→ **EXERCISE GOAL**
Each line from the beginning of the entries below through the line that includes "have htake : rest.take" must be returned exactly as given.

[Data records]
==============================
lemma pvBuild_eq (ls : List String) : pvBuild ls = (pvGroups ls).map pvRender := by
  match ls with
  | [] => rw [pvBuild, pvGroups]; simp
  | l :: rest =>
    rw [pvBuild, pvGroups, dif_neg (by simp : ¬(l :: rest = []))]
    have hscan : pvScan (l :: rest) 1
        = 1 + (rest.takeWhile (fun x => !pvStarts x)).length := by
      have := pvScan_spec [l] rest
      simpa using this
    have htake : rest.take (rest.takeWhile (fun x => !pvStarts x)).length
        = rest.takeWhile (fun x => !pvStarts x) :=
      ((List.prefix_iff_eq_take).mp (List.takeWhile_prefix _)).symm
    have hdrop : rest.drop (rest.takeWhile (fun x => !pvStarts x)).length
        = rest.dropWhile (fun x => !pvStarts x) := by
      have hsplit := List.takeWhile_append_dropWhile (p := fun x => !pvStarts x) (l := rest)
      calc rest.drop (rest.takeWhile (fun x => !pvStarts x)).length
          = (rest.takeWhile (fun x => !pvStarts x)
              ++ rest.dropWhile (fun x => !pvStarts x)).drop
              (rest.takeWhile (fun x => !pvStarts x)).length := by rw [hsplit]
        _ = rest.dropWhile (fun x => !pvStarts x) := List.drop_left
    rw [PySem.List.slice_to_natCast, PySem.List.slice_from_natCast, hscan, Nat.add_comm,
      List.take_succ_cons, htake, List.drop_succ_cons, hdrop,
      pvBuild_eq (rest.dropWhile (fun x => !pvStarts x))]
    rfl
termination_by ls.length
decreasing_by
  have := List.length_dropWhile_le (fun x => !pvStarts x) rest
  simp only [List.length_cons]
  omega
==============================
→ **YOUR SOLUTION**
lemma pvBuild_eq (ls : List String) : pvBuild ls = (pvGroups ls).map pvRender := by
  match ls with
  | [] => rw [pvBuild, pvGroups]; simp
  | l :: rest =>
    rw [pvBuild, pvGroups, dif_neg (by simp : ¬(l :: rest = []))]
    have hscan : pvScan (l :: rest) 1
        = 1 + (rest.takeWhile (fun x => !pvStarts x)).length := by
      have := pvScan_spec [l] rest
      simpa using this
    have htake : rest.take (rest.takeWhile (fun x => !pvStarts x)).length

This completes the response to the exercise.